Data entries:
-- pv_equiv track=rewrite | github.com/CheshireCat12/hackerrank | algorithms/emasupercomputer.py | compute_max_product
-- ===== SOURCE A (Python) =====
-- from itertools import combinations
--
-- def compute_max_product(pluses):
--     """
--     Find the 2 biggest pluses that don't overlap. Then multiply them together.
--
--     In:
--     unique_pluses (list(tuple(int, set)))
--
--     Out:
--     (int): product of the 2 biggest pluses.
--     """
--     product_pluses = [(idx1, idx2, val1*val2)
--                       for (idx1, (val1, _)), (idx2, (val2, _))
--                       in combinations(enumerate(pluses), 2)]
--     product_pluses.sort(key=lambda x: x[2], reverse=True)
--
--     for idx1, idx2, product in product_pluses:
--         if not (pluses[idx1][1] & pluses[idx2][1]):
--             return product
--
--     return max([size_plus for size_plus, _ in pluses]) if pluses else 1
-- ===== SOURCE B (Python) =====
-- def compute_max_product(pluses):
--     """
--     Find the 2 biggest pluses that don't overlap. Then multiply them together.
--
--     Single pass over all pairs keeping the running maximum product among
--     disjoint pairs; no intermediate list, no sort.
--     """
--     best = None
--     rest = pluses
--     while rest:
--         (val1, cells1), rest = rest[0], rest[1:]
--         for val2, cells2 in rest:
--             if not (cells1 & cells2):
--                 p = val1 * val2
--                 if best is None or p > best:
--                     best = p
--     if best is not None:
--         return best
--     return max([size_plus for size_plus, _ in pluses]) if pluses else 1
-- ===== Notes on version B (the rewrite author's own statement) =====
-- stated objective: alternative
-- what changed: B replaces A's materialize-all-pair-products + reverse-sort + first-disjoint scan with a single pass over all pairs that keeps a running maximum product among disjoint pairs (no intermediate list, no sort), with the same fallback.
import Mathlib
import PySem

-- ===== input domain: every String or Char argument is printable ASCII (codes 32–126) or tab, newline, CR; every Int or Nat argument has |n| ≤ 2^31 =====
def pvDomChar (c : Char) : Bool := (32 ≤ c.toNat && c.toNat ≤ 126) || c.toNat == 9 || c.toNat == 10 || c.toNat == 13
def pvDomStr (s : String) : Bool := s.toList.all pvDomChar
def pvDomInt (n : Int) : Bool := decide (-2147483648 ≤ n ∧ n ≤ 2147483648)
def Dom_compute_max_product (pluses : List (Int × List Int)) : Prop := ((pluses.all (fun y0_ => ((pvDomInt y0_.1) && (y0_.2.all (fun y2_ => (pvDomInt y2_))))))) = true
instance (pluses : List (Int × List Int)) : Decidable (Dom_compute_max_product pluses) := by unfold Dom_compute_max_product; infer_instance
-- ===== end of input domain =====

-- B drops A's pair-product list and reverse sort for a single running-maximum pass over the pairs (same value everywhere).

-- ===== PORT A =====
-- the list comprehension over combinations(enumerate(pluses), 2)
def pvProductsA (pluses : List (Int × List Int)) : List (Int × Int × Int) :=
  (PySem.List.combinations (PySem.List.enumerate pluses 0) 2).filterMap (fun c =>
    match c with
    | [(idx1, (val1, _)), (idx2, (val2, _))] => some (idx1, idx2, val1 * val2)
    | _ => none)

-- the 'for idx1, idx2, product in product_pluses: if not (… & …): return product' loop
-- (pyGetD default is unreachable: the indices come from enumerate, hence are in range)
def pvLoopA (pluses : List (Int × List Int)) : List (Int × Int × Int) → Option Int
  | [] => none
  | (idx1, idx2, product) :: rest =>
      if PySem.Set.inter (PySem.List.pyGetD pluses idx1 (0, [])).2
                         (PySem.List.pyGetD pluses idx2 (0, [])).2 = [] then
        some product
      else pvLoopA pluses rest

def compute_max_product (pluses : List (Int × List Int)) : Int :=
  let product_pluses := PySem.List.sorted (pvProductsA pluses) (fun x => x.2.2) true
  match pvLoopA pluses product_pluses with
  | some product => product
  | none =>
      if pluses = [] then 1
      else (PySem.List.max? (pluses.map (fun p => p.1)) (fun x => x)).getD 1

-- ===== PORT B =====
-- inner 'for val2, cells2 in rest' updating the running best
def pvInnerB (val1 : Int) (cells1 : List Int) (rest : List (Int × List Int))
    (best : Option Int) : Option Int :=
  rest.foldl (fun b q =>
    if PySem.Set.inter cells1 q.2 = [] then
      match b with
      | none => some (val1 * q.1)
      | some x => if val1 * q.1 > x then some (val1 * q.1) else some x
    else b) best

-- the 'while rest' loop peeling off the head
def pvLoopB : List (Int × List Int) → Option Int → Option Int
  | [], best => best
  | (val1, cells1) :: rest, best => pvLoopB rest (pvInnerB val1 cells1 rest best)

def compute_max_product_alt (pluses : List (Int × List Int)) : Int :=
  match pvLoopB pluses none with
  | some best => best
  | none =>
      if pluses = [] then 1
      else (PySem.List.max? (pluses.map (fun p => p.1)) (fun x => x)).getD 1

-- ===== PRECONDITION & SPEC =====
def Spec_compute_max_product (pluses : List (Int × List Int)) (out : Int) : Prop := out = compute_max_product_alt pluses
instance (pluses : List (Int × List Int)) (out : Int) : Decidable (Spec_compute_max_product pluses out) := by unfold Spec_compute_max_product; infer_instance

-- ===== CLAIM (what is proved, stated in full; the proofs are below) =====
def Claim_equal_compute_max_product : Prop := ∀ (pluses : List (Int × List Int)), Dom_compute_max_product pluses → Spec_compute_max_product pluses (compute_max_product pluses)

-- ===== LEMMAS AND PROOFS =====


-- proof-only helpers: the running-max step, the loop predicate of A, and the list of
-- products of disjoint pairs both programs are computing the maximum of
def pvOMax (b : Option Int) (p : Int) : Option Int :=
  match b with
  | none => some p
  | some x => if p > x then some p else some x

def pvQ (pluses : List (Int × List Int)) (t : Int × Int × Int) : Bool :=
  decide (PySem.Set.inter (PySem.List.pyGetD pluses t.1 (0, [])).2
                          (PySem.List.pyGetD pluses t.2.1 (0, [])).2 = [])

def pvGoodF (c : List (Int × List Int)) : Option Int :=
  match c with
  | [a, b] => if PySem.Set.inter a.2 b.2 = [] then some (a.1 * b.1) else none
  | _ => none

def pvGood (pluses : List (Int × List Int)) : List Int :=
  (PySem.List.combinations pluses 2).filterMap pvGoodF

lemma pvLoopA_eq_find? (pluses : List (Int × List Int)) (L : List (Int × Int × Int)) :
    pvLoopA pluses L = (L.find? (pvQ pluses)).map (fun t => t.2.2) := by
  induction L with
  | nil => rfl
  | cons t rest ih =>
    obtain ⟨i1, i2, p⟩ := t
    by_cases h : PySem.Set.inter (PySem.List.pyGetD pluses i1 (0, [])).2
        (PySem.List.pyGetD pluses i2 (0, [])).2 = [] <;>
      simp [pvLoopA, pvQ, h, ih]

lemma pvInnerB_eq_foldl (v : Int) (s : List Int) (rest : List (Int × List Int))
    (best : Option Int) :
    pvInnerB v s rest best =
      (rest.filterMap (fun q => if PySem.Set.inter s q.2 = [] then some (v * q.1) else none)).foldl
        pvOMax best := by
  rw [List.foldl_filterMap]
  unfold pvInnerB
  congr 1
  funext b q
  by_cases h : PySem.Set.inter s q.2 = [] <;> simp [h, pvOMax]

lemma pvGood_cons (a : Int × List Int) (rest : List (Int × List Int)) :
    pvGood (a :: rest) =
      (rest.filterMap (fun q => if PySem.Set.inter a.2 q.2 = [] then some (a.1 * q.1) else none))
        ++ pvGood rest := by
  unfold pvGood
  rw [show (2 : Nat) = 1 + 1 from rfl, PySem.List.combinations_cons_succ,
    PySem.List.combinations_one, List.filterMap_append, List.map_map, List.filterMap_map]
  rfl

lemma pvLoopB_eq_foldl (l : List (Int × List Int)) (best : Option Int) :
    pvLoopB l best = (pvGood l).foldl pvOMax best := by
  induction l generalizing best with
  | nil => simp [pvLoopB, pvGood, PySem.List.combinations_nil_succ]
  | cons a rest ih =>
    rw [pvLoopB, ih, pvGood_cons, List.foldl_append, pvInnerB_eq_foldl]

lemma pvFoldl_pvOMax_some (l : List Int) (x : Int) :
    l.foldl pvOMax (some x) = some (l.foldl max x) := by
  induction l generalizing x with
  | nil => rfl
  | cons y ys ih =>
    have h : pvOMax (some x) y = some (max x y) := by
      simp only [pvOMax]
      split
      · exact congrArg some (max_eq_right (by omega)).symm
      · exact congrArg some (max_eq_left (by omega)).symm
    simp [List.foldl_cons, h, ih]

lemma pvFoldl_pvOMax_none (l : List Int) : l.foldl pvOMax none = l.max? := by
  cases l with
  | nil => rfl
  | cons x xs => rw [List.foldl_cons, show pvOMax none x = some x from rfl,
      pvFoldl_pvOMax_some]; rfl

lemma pvMem_combinations_two {α : Type} {l : List α} {c : List α}
    (h : c ∈ PySem.List.combinations l 2) : ∃ a b, c = [a, b] ∧ a ∈ l ∧ b ∈ l := by
  rw [PySem.List.mem_combinations_iff] at h
  obtain ⟨hsub, hlen⟩ := h
  match c, hlen with
  | [a, b], _ =>
    exact ⟨a, b, rfl, hsub.subset (by simp), hsub.subset (by simp)⟩

lemma pvLookup_enumerate {pluses : List (Int × List Int)} {a : Int × (Int × List Int)}
    (h : a ∈ PySem.List.enumerate pluses 0) :
    PySem.List.pyGetD pluses a.1 (0, ([] : List Int)) = a.2 := by
  rw [PySem.List.mem_enumerate_iff] at h
  obtain ⟨k, hk, rfl⟩ := h
  simp [PySem.List.pyGetD_natCast, List.getD_eq_getElem?_getD, hk]

-- the pair-products A filters out of its sorted list are exactly pvGood (as a list)
lemma pvFiltered_products_eq (pluses : List (Int × List Int)) :
    ((pvProductsA pluses).filter (pvQ pluses)).map (fun t => t.2.2) = pvGood pluses := by
  unfold pvProductsA
  rw [List.filter_filterMap, List.map_filterMap]
  have hgood : pvGood pluses =
      (PySem.List.combinations (PySem.List.enumerate pluses 0) 2).filterMap
        (fun c => pvGoodF (c.map Prod.snd)) := by
    unfold pvGood
    conv_lhs => rw [show pluses = (PySem.List.enumerate pluses 0).map Prod.snd by
      rw [PySem.List.map_snd_enumerate]]
    rw [PySem.List.combinations_map, List.filterMap_map]
    rfl
  rw [hgood]
  apply List.filterMap_congr
  intro c hc
  obtain ⟨a, b, rfl, ha, hb⟩ := pvMem_combinations_two hc
  have la := pvLookup_enumerate ha
  have lb := pvLookup_enumerate hb
  by_cases h : PySem.Set.inter a.2.2 b.2.2 = [] <;>
    simp [pvQ, pvGoodF, la, lb, h]

lemma pvA_eq_max? (pluses : List (Int × List Int)) :
    (((PySem.List.sorted (pvProductsA pluses) (fun x => x.2.2) true).find?
        (pvQ pluses)).map (fun t => t.2.2)) = (pvGood pluses).max? := by
  set L := PySem.List.sorted (pvProductsA pluses) (fun x => x.2.2) true with hL
  have hperm : ((L.filter (pvQ pluses)).map (fun t => t.2.2)).Perm (pvGood pluses) := by
    rw [← pvFiltered_products_eq pluses]
    exact ((PySem.List.sorted_perm ..).filter _).map _
  cases hf : L.find? (pvQ pluses) with
  | none =>
    rw [List.find?_eq_none] at hf
    have : L.filter (pvQ pluses) = [] := List.filter_eq_nil_iff.mpr hf
    rw [this] at hperm
    simp [hperm.nil_eq.symm]
  | some t =>
    have hQt : pvQ pluses t := (List.find?_eq_some_iff_append.mp hf).1
    obtain ⟨as, bs, hsplit, has⟩ := (List.find?_eq_some_iff_append.mp hf).2
    have hpw : L.Pairwise (fun a b => (fun x : Int × Int × Int => x.2.2) b ≤
        (fun x : Int × Int × Int => x.2.2) a) := PySem.List.sorted_pairwise_rev ..
    rw [hsplit, List.pairwise_append] at hpw
    have hbs : ∀ u ∈ bs, u.2.2 ≤ t.2.2 := fun u hu =>
      (List.pairwise_cons.mp hpw.2.1).1 u hu
    have hub : ∀ y ∈ (pvGood pluses), y ≤ t.2.2 := by
      intro y hy
      have hy' := hperm.mem_iff.mpr hy
      simp only [List.mem_map, List.mem_filter] at hy'
      obtain ⟨u, ⟨huL, hQu⟩, rfl⟩ := hy'
      rw [hsplit] at huL
      rcases List.mem_append.mp huL with h1 | h2
      · exact absurd hQu (by simpa using has u h1)
      · rcases List.mem_cons.mp h2 with rfl | h3
        · exact le_refl _
        · exact hbs u h3
    have hmem : t.2.2 ∈ pvGood pluses := by
      apply hperm.mem_iff.mp
      exact List.mem_map_of_mem (List.mem_filter.mpr ⟨by rw [hsplit]; simp, hQt⟩)
    rw [List.max?_eq_some_iff.mpr ⟨hmem, hub⟩]
    rfl

-- ===== VERDICT (by name: the statement is the Claim_ definition above) =====
theorem compute_max_product_spec : Claim_equal_compute_max_product := by
  intro pluses _
  show compute_max_product pluses = compute_max_product_alt pluses
  unfold compute_max_product compute_max_product_alt
  simp only [pvLoopA_eq_find?, pvLoopB_eq_foldl, pvFoldl_pvOMax_none, pvA_eq_max?]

▸ **Work required**
Write the opening line of the data above and every line after it, exactly, stopping once you have written the line with "import PySem".

▸ **Response to this exercise**
-- pv_equiv track=rewrite | github.com/CheshireCat12/hackerrank | algorithms/emasupercomputer.py | compute_max_product
-- ===== SOURCE A (Python) =====
-- from itertools import combinations
--
-- def compute_max_product(pluses):
--     """
--     Find the 2 biggest pluses that don't overlap. Then multiply them together.
--
--     In:
--     unique_pluses (list(tuple(int, set)))
--
--     Out:
--     (int): product of the 2 biggest pluses.
--     """
--     product_pluses = [(idx1, idx2, val1*val2)
--                       for (idx1, (val1, _)), (idx2, (val2, _))
--                       in combinations(enumerate(pluses), 2)]
--     product_pluses.sort(key=lambda x: x[2], reverse=True)
--
--     for idx1, idx2, product in product_pluses:
--         if not (pluses[idx1][1] & pluses[idx2][1]):
--             return product
--
--     return max([size_plus for size_plus, _ in pluses]) if pluses else 1
-- ===== SOURCE B (Python) =====
-- def compute_max_product(pluses):
--     """
--     Find the 2 biggest pluses that don't overlap. Then multiply them together.
--
--     Single pass over all pairs keeping the running maximum product among
--     disjoint pairs; no intermediate list, no sort.
--     """
--     best = None
--     rest = pluses
--     while rest:
--         (val1, cells1), rest = rest[0], rest[1:]
--         for val2, cells2 in rest:
--             if not (cells1 & cells2):
--                 p = val1 * val2
--                 if best is None or p > best:
--                     best = p
--     if best is not None:
--         return best
--     return max([size_plus for size_plus, _ in pluses]) if pluses else 1
-- ===== Notes on version B (the rewrite author's own statement) =====
-- stated objective: alternative
-- what changed: B replaces A's materialize-all-pair-products + reverse-sort + first-disjoint scan with a single pass over all pairs that keeps a running maximum product among disjoint pairs (no intermediate list, no sort), with the same fallback.
import Mathlib
import PySem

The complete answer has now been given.